Retype, word for word, every line of the records below starting at the one that contains "simp [pvFinal]; omega" and ending at the one that contains "have hmlen : m < cs.length := by omega"; include both of those lines and nothing more.
───── SUPPLIED ENTRIES
-- pv_equiv track=rewrite | github.com/ringedSquid/Stuy_CCC_Potd | PClassic2021Novice/MysteriousCall.py | reversedMessage
-- ===== SOURCE A (Python) =====
-- def reversedMessage(message, k):
--     new_message = ""
--     sub = 0
--     for x in range(len(message)):
--         if x >= len(message)-k:
--             new_message += message[(len(message)-1)-sub]
--             sub += 1
--         else:
--             new_message += message[x]
--
--
--     return new_message
-- ===== SOURCE B (Python) =====
-- def reversedMessage(message, k):
--     split = max(0, len(message) - k)
--     return message[:split] + message[split:][::-1]
-- ===== Notes on version B (the rewrite author's own statement) =====
-- stated objective: simpler
-- what changed: Replaced A's character-by-character loop (with its index/counter bookkeeping) by a closed-form split: message[:split] + message[split:][::-1] with split = max(0, len(message) - k).
import Mathlib
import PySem

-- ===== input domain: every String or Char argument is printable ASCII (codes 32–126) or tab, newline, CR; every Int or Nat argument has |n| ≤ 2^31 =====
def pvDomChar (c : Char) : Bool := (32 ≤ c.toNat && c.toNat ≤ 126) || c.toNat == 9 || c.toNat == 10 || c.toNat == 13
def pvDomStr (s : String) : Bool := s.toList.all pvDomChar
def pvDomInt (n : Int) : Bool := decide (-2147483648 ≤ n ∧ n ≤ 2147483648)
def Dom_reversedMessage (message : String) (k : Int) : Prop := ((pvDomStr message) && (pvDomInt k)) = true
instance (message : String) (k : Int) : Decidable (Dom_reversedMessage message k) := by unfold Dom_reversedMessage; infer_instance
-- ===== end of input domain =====

-- B replaces A's per-character loop by a closed-form slice split (simpler); A and B agree on all inputs.

-- ===== PORT A =====
-- Literal port of A's loop: fold over range(len(message)) carrying (new_message, sub).
-- The indices A uses are always in range, so pyGetD's default ' ' is never consulted.
def reversedMessage (message : String) (k : Int) : String :=
  let cs := message.toList
  let n : Int := (cs.length : Int)
  let st := (PySem.List.pyRange 0 n 1).foldl
    (fun (st : List Char × Int) x =>
      if n - k ≤ x then
        (st.1 ++ [PySem.List.pyGetD cs (n - 1 - st.2) ' '], st.2 + 1)
      else
        (st.1 ++ [PySem.List.pyGetD cs x ' '], st.2))
    ([], 0)
  String.ofList st.1

-- ===== PORT B =====
-- Port of Source B: split = max(0, len - k); message[:split] ++ reverse(message[split:])
-- ([::-1] is list reversal, cf. PySem.List.slice?_none_none_neg_one).
def reversedMessage_alt (message : String) (k : Int) : String :=
  let cs := message.toList
  let split : Int := max 0 ((cs.length : Int) - k)
  String.ofList (PySem.List.slice cs none (some split) ++
             (PySem.List.slice cs (some split) none).reverse)

-- ===== PRECONDITION & SPEC =====
def Spec_reversedMessage (message : String) (k : Int) (out : String) : Prop := out = reversedMessage_alt message k
instance (message : String) (k : Int) (out : String) : Decidable (Spec_reversedMessage message k out) := by unfold Spec_reversedMessage; infer_instance

-- ===== CLAIM (what is proved, stated in full; the proofs are below) =====
def Claim_equal_reversedMessage : Prop := ∀ (message : String) (k : Int), Dom_reversedMessage message k → Spec_reversedMessage message k (reversedMessage message k)

-- ===== LEMMAS AND PROOFS =====

-- The final string both programs build, expressed over the character list with the
-- clamped split point s = min (max 0 (n-k)).toNat cs.length.
def pvFinal (cs : List Char) (s : Nat) : List Char := cs.take s ++ (cs.drop s).reverse

lemma pvFinal_length (cs : List Char) (s : Nat) (hs : s ≤ cs.length) :
    (pvFinal cs s).length = cs.length := by
  simp [pvFinal]; omega

lemma pvFinal_get_lt (cs : List Char) (s m : Nat) (hs : s ≤ cs.length) (hm : m < s) :
    (pvFinal cs s)[m]'(by rw [pvFinal_length cs s hs]; omega) = cs[m]'(by omega) := by
  have h1 : m < (cs.take s).length := by simp; omega
  simp only [pvFinal]
  rw [List.getElem_append_left h1, List.getElem_take]

lemma pvFinal_get_ge (cs : List Char) (s m : Nat) (hs : s ≤ cs.length)
    (hm1 : s ≤ m) (hm2 : m < cs.length) :
    (pvFinal cs s)[m]'(by rw [pvFinal_length cs s hs]; omega)
      = cs[cs.length - 1 - (m - s)]'(by omega) := by
  have hlt : (cs.take s).length ≤ m := by simp; omega
  simp only [pvFinal]
  rw [List.getElem_append_right hlt]
  have htl : (cs.take s).length = s := by simp; omega
  simp only [htl]
  rw [List.getElem_reverse, List.getElem_drop]
  congr 1
  simp
  omega

-- Loop invariant for A's fold: after m iterations the state is
-- (first m characters of the final string, number of indices ≥ split seen so far).
lemma pv_loop_inv (cs : List Char) (k : Int) (s : Nat)
    (hsdef : s = min (max 0 ((cs.length : Int) - k)).toNat cs.length)
    (m : Nat) (hm : m ≤ cs.length) :
    (PySem.List.pyRange 0 (m : Int) 1).foldl
      (fun (st : List Char × Int) x =>
        if (cs.length : Int) - k ≤ x then
          (st.1 ++ [PySem.List.pyGetD cs ((cs.length : Int) - 1 - st.2) ' '], st.2 + 1)
        else
          (st.1 ++ [PySem.List.pyGetD cs x ' '], st.2))
      ([], 0)
      = ((pvFinal cs s).take m, ((m - s : Nat) : Int)) := by
  have hs : s ≤ cs.length := by omega
  induction m with
  | zero => simp [PySem.List.pyRange_one_eq_nil]
  | succ m ih =>
    have hm' : m ≤ cs.length := by omega
    have hrng : PySem.List.pyRange 0 ((m : Int) + 1) 1
        = PySem.List.pyRange 0 (m : Int) 1 ++ [(m : Int)] :=
      PySem.List.pyRange_one_succ_right (by positivity)
    have hmlen : m < cs.length := by omega
    have hFlen : m < (pvFinal cs s).length := by rw [pvFinal_length cs s hs]; omega
    have htake : (pvFinal cs s).take (m + 1)
        = (pvFinal cs s).take m ++ [(pvFinal cs s)[m]'hFlen] := by
      rw [List.take_add_one, List.getElem?_eq_getElem hFlen]; rfl
    push_cast
    rw [hrng, List.foldl_append, ih hm', List.foldl_cons, List.foldl_nil]
    by_cases hc : (cs.length : Int) - k ≤ (m : Int)
    · -- reversed region: m ≥ s
      have hms : s ≤ m := by omega
      rw [if_pos hc]
      have hidx : (cs.length : Int) - 1 - ((m - s : Nat) : Int)
          = ((cs.length - 1 - (m - s) : Nat) : Int) := by omega
      have hget : PySem.List.pyGetD cs ((cs.length : Int) - 1 - ((m - s : Nat) : Int)) ' '
          = cs[cs.length - 1 - (m - s)]'(by omega) := by
        rw [hidx, PySem.List.pyGetD_natCast, List.getD_eq_getElem]
      simp only [Prod.mk.injEq]
      refine ⟨?_, ?_⟩
      · rw [htake, hget, pvFinal_get_ge cs s m hs hms hmlen]
      · omega
    · -- unchanged prefix: m < s
      have hms : m < s := by omega
      rw [if_neg hc]
      have hget : PySem.List.pyGetD cs ((m : Nat) : Int) ' ' = cs[m]'hmlen := by
        rw [PySem.List.pyGetD_natCast, List.getD_eq_getElem]
      simp only [Prod.mk.injEq]
      refine ⟨?_, ?_⟩
      · rw [htake, hget, pvFinal_get_lt cs s m hs hms]
      · omega

-- ===== VERDICT (by name: the statement is the Claim_ definition above) =====
theorem reversedMessage_spec : Claim_equal_reversedMessage := by
  intro message k _
  unfold Spec_reversedMessage reversedMessage reversedMessage_alt
  set cs := message.toList with hcs
  set s : Nat := min (max 0 ((cs.length : Int) - k)).toNat cs.length with hsdef
  have hs : s ≤ cs.length := by omega
  have hsplit : (0 : Int) ≤ max 0 ((cs.length : Int) - k) := le_max_left _ _
  have hinv := pv_loop_inv cs k s hsdef cs.length le_rfl
  simp only [hinv]
  rw [List.take_of_length_le (by rw [pvFinal_length cs s hs])]
  have h1 := PySem.List.slice_to (xs := cs) hsplit
  have h2 := PySem.List.slice_from (xs := cs) hsplit
  rw [h1, h2]
  have hts : (max 0 ((cs.length : Int) - k)).toNat = s ∨
      ((max 0 ((cs.length : Int) - k)).toNat ≥ cs.length ∧ s = cs.length) := by omega
  unfold pvFinal
  rcases hts with h | ⟨h1, h2⟩
  · rw [h]
  · have hA : List.take ((max 0 ((cs.length : Int) - k)).toNat) cs = cs :=
      List.take_of_length_le (by omega)
    have hB : List.drop ((max 0 ((cs.length : Int) - k)).toNat) cs = [] :=
      List.drop_of_length_le (by omega)
    rw [h2, hA, hB, List.drop_length, List.take_length]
──────────
**WORKED SOLUTION**:
  simp [pvFinal]; omega

lemma pvFinal_get_lt (cs : List Char) (s m : Nat) (hs : s ≤ cs.length) (hm : m < s) :
    (pvFinal cs s)[m]'(by rw [pvFinal_length cs s hs]; omega) = cs[m]'(by omega) := by
  have h1 : m < (cs.take s).length := by simp; omega
  simp only [pvFinal]
  rw [List.getElem_append_left h1, List.getElem_take]

lemma pvFinal_get_ge (cs : List Char) (s m : Nat) (hs : s ≤ cs.length)
    (hm1 : s ≤ m) (hm2 : m < cs.length) :
    (pvFinal cs s)[m]'(by rw [pvFinal_length cs s hs]; omega)
      = cs[cs.length - 1 - (m - s)]'(by omega) := by
  have hlt : (cs.take s).length ≤ m := by simp; omega
  simp only [pvFinal]
  rw [List.getElem_append_right hlt]
  have htl : (cs.take s).length = s := by simp; omega
  simp only [htl]
  rw [List.getElem_reverse, List.getElem_drop]
  congr 1
  simp
  omega

-- Loop invariant for A's fold: after m iterations the state is
-- (first m characters of the final string, number of indices ≥ split seen so far).
lemma pv_loop_inv (cs : List Char) (k : Int) (s : Nat)
    (hsdef : s = min (max 0 ((cs.length : Int) - k)).toNat cs.length)
    (m : Nat) (hm : m ≤ cs.length) :
    (PySem.List.pyRange 0 (m : Int) 1).foldl
      (fun (st : List Char × Int) x =>
        if (cs.length : Int) - k ≤ x then
          (st.1 ++ [PySem.List.pyGetD cs ((cs.length : Int) - 1 - st.2) ' '], st.2 + 1)
        else
          (st.1 ++ [PySem.List.pyGetD cs x ' '], st.2))
      ([], 0)
      = ((pvFinal cs s).take m, ((m - s : Nat) : Int)) := by
  have hs : s ≤ cs.length := by omega
  induction m with
  | zero => simp [PySem.List.pyRange_one_eq_nil]
  | succ m ih =>
    have hm' : m ≤ cs.length := by omega
    have hrng : PySem.List.pyRange 0 ((m : Int) + 1) 1
        = PySem.List.pyRange 0 (m : Int) 1 ++ [(m : Int)] :=
      PySem.List.pyRange_one_succ_right (by positivity)
    have hmlen : m < cs.length := by omega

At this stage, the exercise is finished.